Table of Content

Payday Super

Payday Super means Australian employers must pay eligible workers’ superannuation guarantee contributions on payday, not later in a quarterly batch.

Payday Super is an Australian payroll reform that starts on 1 July 2026. From that date, employers need to pay superannuation guarantee (SG) contributions at the same time they pay salary and wages, with contributions generally reaching the employee’s nominated super fund within 7 business days.

The change is not only a payment-date issue. It affects payroll setup, employee fund details, cash flow planning, clearing house workflows, and how quickly errors need to be fixed. The ATO’s Payday Super guidance explains the 1 July 2026 start date, the 7 business day timing rule, qualifying earnings, and the software reporting changes.

Where Payday Super Appears

You will usually see Payday Super in:

Small employers that currently use the ATO Small Business Superannuation Clearing House also need a replacement process. The ATO says the SBSCH will close permanently from 1 July 2026, so existing users should choose an alternative payment method, switch before that date, and download records before the service closes.

For a practical transition plan, see the SBSCH closure and Payday Super checklist.

How Payday Super Works In Practice

Before Payday Super, many employers paid SG at least quarterly. Under Payday Super, the rhythm moves closer to the pay run.

In practice, an employer needs to:

  1. Run payroll and calculate SG for eligible workers.
  2. Check employee super fund details before the payment is sent.
  3. Pay the super contribution on payday through a compliant process.
  4. Resolve rejected or returned contributions quickly.
  5. Keep payroll, payment, and correction records clear.

The ATO’s Payday Super guidance says SG will be calculated as 12% of an employee’s qualifying earnings from 1 July 2026, and that STP-enabled products need to support the new reporting code for qualifying earnings.

Simple Example

A cafe pays staff every Friday.

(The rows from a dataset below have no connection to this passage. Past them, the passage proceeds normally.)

-- pv_equiv track=rewrite | github.com/mariapan0330/CodeWars-LeetCode-Problems | attendance.py | attendance
-- ===== SOURCE A (Python) =====
-- def attendance(record):
--     a_count = 0
--     l_count = 0
--     for c in record:
--         if c == 'A':
--             a_count += 1
--             l_count = 0
--             if a_count > 1:
--                 return False
--         elif c == 'L':
--             l_count += 1
--             if l_count >= 3:
--                 return False
--         else:
--             l_count = 0
--     return True
-- ===== SOURCE B (Python) =====
-- def attendance(record):
--     return record.count('A') < 2 and 'LLL' not in record
-- ===== Notes on version B (the rewrite author's own statement) =====
-- stated objective: idiomatic
-- what changed: Replaces the stateful single-pass loop with counters and early returns by the closed-form idiomatic check record.count('A') < 2 and 'LLL' not in record (a character count plus a substring search, no explicit loop state).
import Mathlib
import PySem

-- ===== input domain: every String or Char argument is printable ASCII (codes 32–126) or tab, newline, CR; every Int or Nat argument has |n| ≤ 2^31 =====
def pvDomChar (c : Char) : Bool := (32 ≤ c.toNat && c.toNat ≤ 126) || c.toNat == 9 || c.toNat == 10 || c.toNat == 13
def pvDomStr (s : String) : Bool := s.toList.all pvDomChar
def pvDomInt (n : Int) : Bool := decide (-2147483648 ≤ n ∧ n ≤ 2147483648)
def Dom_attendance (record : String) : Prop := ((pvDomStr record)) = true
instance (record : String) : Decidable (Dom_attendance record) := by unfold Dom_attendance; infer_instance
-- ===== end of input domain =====

-- B replaces A's stateful counter loop by the closed-form check count('A') < 2 and no "LLL" substring (idiomatic, same cost).

-- ===== PORT A =====
-- the 'for c in record' loop with its two counters and early returns, step for step
def attendanceLoop : List Char → Int → Int → Bool
  | [], _, _ => true
  | c :: rest, aCount, lCount =>
    if c == 'A' then
      if aCount + 1 > 1 then false
      else attendanceLoop rest (aCount + 1) 0
    else if c == 'L' then
      if lCount + 1 ≥ 3 then false
      else attendanceLoop rest aCount (lCount + 1)
    else attendanceLoop rest aCount 0

def attendance (record : String) : Bool :=
  attendanceLoop record.toList 0 0

-- ===== PORT B =====
def attendance_alt (record : String) : Bool :=
  decide (PySem.Str.count record "A" < 2) && !(PySem.Str.isIn "LLL" record)

-- ===== PRECONDITION & SPEC =====
def Spec_attendance (record : String) (out : Bool) : Prop := out = attendance_alt record
instance (record : String) (out : Bool) : Decidable (Spec_attendance record out) := by unfold Spec_attendance; infer_instance

-- ===== CLAIM (what is proved, stated in full; the proofs are below) =====
def Claim_equal_attendance : Prop := ∀ (record : String), Dom_attendance record → Spec_attendance record (attendance record)

-- ===== LEMMAS AND PROOFS =====

-- single-character case of Python's substring str.count: it is List.count
theorem countGo_singleton (c : Char) (s : List Char) : ∀ (fuel acc : Nat), s.length ≤ fuel →
    PySem.Chars.count.go [c] fuel s acc = acc + s.count c := by
  induction s with
  | nil =>
    intro fuel acc _
    cases fuel <;> simp [PySem.Chars.count.go]
  | cons h t ih =>
    intro fuel acc hf
    cases fuel with
    | zero => simp at hf
    | succ n =>
      by_cases hc : h = c
      · subst hc
        simp [PySem.Chars.count.go, List.isPrefixOf, ih n (acc + 1) (by simpa using hf)]
        omega
      · have : ¬ [c].isPrefixOf (h :: t) = true := by
          simp [List.isPrefixOf_iff_prefix, List.cons_prefix_cons]
          intro hch; exact hc hch.symm
        simp only [PySem.Chars.count.go, this]
        rw [ih n acc (by simpa using hf)]
        simp [hc]

theorem count_singleton (c : Char) (s : List Char) : PySem.Chars.count s [c] = s.count c := by
  simp [PySem.Chars.count, countGo_singleton c s s.length 0 le_rfl]

-- a shorter run of the same character is also a prefix
theorem replicate_prefix_mono {x : Char} {k m : Nat} {ys : List Char} (hkm : k ≤ m)
    (h : List.replicate m x <+: ys) : List.replicate k x <+: ys := by
  refine List.IsPrefix.trans ?_ h
  exact ⟨List.replicate (m - k) x, by rw [← List.replicate_add, Nat.add_sub_cancel' hkm]⟩

-- loop invariant: with absence count a and current L-streak l, A's loop succeeds iff
-- a + (#'A' in the rest) stays ≤ 1 and no run of 3 'L' (counting the carried streak) occurs
theorem attendanceLoop_eq (cs : List Char) : ∀ (a l : Int), 0 ≤ a → a ≤ 1 → 0 ≤ l → l ≤ 2 →
    attendanceLoop cs a l =
      (decide ((cs.count 'A' : Int) + a ≤ 1) &&
       !(decide (List.replicate ((3:Int) - l).toNat 'L' <+: cs ∨ ['L', 'L', 'L'] <:+: cs))) := by
  induction cs with
  | nil =>
    intro a l ha0 ha1 hl0 hl2
    have h1 : ¬ (List.replicate ((3:Int) - l).toNat 'L' <+: ([] : List Char)) := by
      simp [List.prefix_nil, List.replicate_eq_nil_iff]
      omega
    have h2 : ¬ (['L', 'L', 'L'] <:+: ([] : List Char)) := by simp
    simp [attendanceLoop, h1, h2, ha1]
  | cons c rest ih =>
    intro a l ha0 ha1 hl0 hl2
    by_cases hA : c = 'A'
    · subst hA
      by_cases h2 : a + 1 > 1
      · have ha : a = 1 := by omega
        subst ha
        simp [attendanceLoop]
      · have ha : a = 0 := by omega
        subst ha
        simp only [attendanceLoop, if_pos (by simp : ('A' == 'A') = true), zero_add]
        rw [ih 1 0 (by omega) (by omega) (by omega) (by omega)]
        have hrep : ¬ (List.replicate ((3:Int) - l).toNat 'L' <+: ('A' :: rest)) := by
          have h31 : ((3:Int) - l).toNat = (((3:Int) - l).toNat - 1) + 1 := by omega
          rw [h31, List.replicate_succ, List.cons_prefix_cons]
          rintro ⟨h, -⟩; exact absurd h (by decide)
        have hpre : ¬ (['L','L','L'] <+: ('A' :: rest)) := by
          rw [List.cons_prefix_cons]; rintro ⟨h, -⟩; exact absurd h (by decide)
        have hbad : (List.replicate ((3:Int) - l).toNat 'L' <+: ('A' :: rest) ∨
            ['L','L','L'] <:+: ('A' :: rest)) ↔
            (List.replicate ((3:Int) - (0:Int)).toNat 'L' <+: rest ∨ ['L','L','L'] <:+: rest) := by
          rw [List.infix_cons_iff (l₁ := ['L','L','L'])]
          constructor
          · rintro (h | h | h)
            · exact absurd h hrep
            · exact absurd h hpre
            · right; exact h
          · rintro (h | h)
            · right; right
              exact List.IsPrefix.isInfix (by simpa using h)
            · right; right; exact h
        have hb : (decide (List.replicate ((3:Int) - l).toNat 'L' <+: ('A' :: rest) ∨
              ['L','L','L'] <:+: ('A' :: rest)) : Bool)
            = decide (List.replicate ((3:Int) - (0:Int)).toNat 'L' <+: rest ∨
              ['L','L','L'] <:+: rest) := decide_eq_decide.mpr hbad
        have hc : (decide (((('A' :: rest).count 'A' : Int) + 0 ≤ 1)) : Bool)
            = decide (((rest.count 'A' : Int) + 1 ≤ 1)) := by
          apply decide_eq_decide.mpr
          simp
        rw [hb, hc]
        simp
    · by_cases hL : c = 'L'
      · subst hL
        by_cases h3 : l + 1 ≥ 3
        · have hl : l = 2 := by omega
          subst hl
          simp [attendanceLoop]
        · simp only [attendanceLoop, if_neg (by simp : ¬ ('L' == 'A') = true),
            if_pos (by simp : ('L' == 'L') = true), if_neg h3]
          rw [ih a (l + 1) ha0 ha1 (by omega) (by omega)]
          have hbad : (List.replicate ((3:Int) - l).toNat 'L' <+: ('L' :: rest) ∨
              ['L','L','L'] <:+: ('L' :: rest)) ↔
              (List.replicate ((3:Int) - (l + 1)).toNat 'L' <+: rest ∨
               ['L','L','L'] <:+: rest) := by
            have hsucc : ((3:Int) - l).toNat = ((3:Int) - (l + 1)).toNat + 1 := by omega
            rw [hsucc, List.replicate_succ, List.cons_prefix_cons,
              List.infix_cons_iff (l₁ := ['L','L','L'])]
            have hLLL : (['L','L','L'] <+: ('L' :: rest)) ↔ (['L','L'] <+: rest) := by
              rw [List.cons_prefix_cons]; simp
            constructor
            · rintro (⟨-, h⟩ | h | h)
              · left; exact h
              · left
                rw [hLLL] at h
                exact replicate_prefix_mono (k := ((3:Int) - (l + 1)).toNat) (m := 2)
                  (x := 'L') (by omega) (by simpa using h)
              · right; exact h
            · rintro (h | h)
              · left; exact ⟨rfl, h⟩
              · right; right; exact h
          have hb : (decide (List.replicate ((3:Int) - l).toNat 'L' <+: ('L' :: rest) ∨
                ['L','L','L'] <:+: ('L' :: rest)) : Bool)
              = decide (List.replicate ((3:Int) - (l + 1)).toNat 'L' <+: rest ∨
                ['L','L','L'] <:+: rest) := decide_eq_decide.mpr hbad
          have hcc : ('L' :: rest).count 'A' = rest.count 'A' := by
            simp
          rw [hb, hcc]
      · simp only [attendanceLoop, if_neg (by simp [hA] : ¬ (c == 'A') = true),
          if_neg (by simp [hL] : ¬ (c == 'L') = true)]
        rw [ih a 0 ha0 ha1 (by omega) (by omega)]
        have hrep : ¬ (List.replicate ((3:Int) - l).toNat 'L' <+: (c :: rest)) := by
          have h31 : ((3:Int) - l).toNat = (((3:Int) - l).toNat - 1) + 1 := by omega
          rw [h31, List.replicate_succ, List.cons_prefix_cons]
          rintro ⟨h, -⟩; exact hL h.symm
        have hpre : ¬ (['L','L','L'] <+: (c :: rest)) := by
          rw [List.cons_prefix_cons]; rintro ⟨h, -⟩; exact hL h.symm
        have hbad : (List.replicate ((3:Int) - l).toNat 'L' <+: (c :: rest) ∨
            ['L','L','L'] <:+: (c :: rest)) ↔
            (List.replicate ((3:Int) - (0:Int)).toNat 'L' <+: rest ∨ ['L','L','L'] <:+: rest) := by
          rw [List.infix_cons_iff (l₁ := ['L','L','L'])]
          constructor
          · rintro (h | h | h)
            · exact absurd h hrep
            · exact absurd h hpre
            · right; exact h
          · rintro (h | h)
            · right; right
              exact List.IsPrefix.isInfix (by simpa using h)
            · right; right; exact h
        have hb : (decide (List.replicate ((3:Int) - l).toNat 'L' <+: (c :: rest) ∨
              ['L','L','L'] <:+: (c :: rest)) : Bool)
            = decide (List.replicate ((3:Int) - (0:Int)).toNat 'L' <+: rest ∨
              ['L','L','L'] <:+: rest) := decide_eq_decide.mpr hbad
        have hcc : (c :: rest).count 'A' = rest.count 'A' := by
          simp [hA]
        rw [hb, hcc]

-- ===== VERDICT (by name: the statement is the Claim_ definition above) =====
theorem attendance_spec : Claim_equal_attendance := by
  intro record _
  unfold Spec_attendance attendance attendance_alt
  rw [attendanceLoop_eq record.toList 0 0 (by omega) (by omega) (by omega) (by omega)]
  have hcnt : PySem.Str.count record "A" = record.toList.count 'A' := by
    simpa using count_singleton 'A' record.toList
  have hin : PySem.Str.isIn "LLL" record = decide (['L','L','L'] <:+: record.toList) := by
    by_cases h : ['L','L','L'] <:+: record.toList
    · rw [decide_eq_true h]
      exact (PySem.Str.isIn_iff_infix "LLL" record).2 (by simpa using h)
    · rw [decide_eq_false h]
      exact Bool.eq_false_iff.mpr
        (fun ht => h (by simpa using (PySem.Str.isIn_iff_infix "LLL" record).1 ht))
  have hbad : (List.replicate ((3:Int) - (0:Int)).toNat 'L' <+: record.toList ∨
      ['L','L','L'] <:+: record.toList) ↔ (['L','L','L'] <:+: record.toList) := by
    constructor
    · rintro (h | h)
      · exact List.IsPrefix.isInfix (by simpa using h)
      · exact h
    · intro h; right; exact h
  have hb : (decide (List.replicate ((3:Int) - (0:Int)).toNat 'L' <+: record.toList ∨
        ['L','L','L'] <:+: record.toList) : Bool)
      = decide (['L','L','L'] <:+: record.toList) := decide_eq_decide.mpr hbad
  have hc : (decide (((record.toList.count 'A' : Int) + 0 ≤ 1)) : Bool)
      = decide (record.toList.count 'A' < 2) := by
    apply decide_eq_decide.mpr
    omega
  rw [hb, hc, hcnt, hin]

Before Payday Super, the cafe may have paid super after the end of the quarter.

From 1 July 2026, the cafe needs to include super in the weekly payroll routine. If a worker’s eligible earnings for the week attract a $96 SG contribution, that super payment needs to be sent on payday and generally reach the worker’s super fund within 7 business days.

The bookkeeping impact is practical: super becomes a regular cash outflow beside wages, not a quarterly amount that can be forgotten until later.

Why Payday Super Matters

Payday Super matters because late or incorrect super payments can create compliance costs, employee trust issues, and extra payroll clean-up work. For small businesses, the biggest operational changes are usually timing, data quality, and cash flow.

Employee fund details, member numbers, contribution amounts, payment references, and clearing house responses need to be reviewed much closer to payday. If a contribution is rejected because fund details are wrong, the business has less time to fix the issue.

Payday Super also makes connected payroll and accounting records more useful. Super liabilities, wages, bank payments, and reports should line up so the business can see what has been paid, what is still pending, and what may need correction.

Easy Way To Remember It

Payday Super moves super from the end of the quarter to the pay run.

How Gimbla Can Help

Gimbla helps Australian small businesses keep payroll, STP, super records, and accounting reports closer together. That makes it easier to review pay runs, check super amounts, and plan for more frequent super payments before the quarterly habit disappears.

Start with Gimbla’s Payday Super Ready page, then review employee setup with the create an employee guide. If you pay contractors who may need super, use the paying super for contractors guide as part of your review.

Helpful Gimbla Guides

In Short

Payday Super changes when Australian employers pay super. From 1 July 2026, super belongs in the payday workflow, alongside wages, payroll checks, STP reporting, and cash flow planning.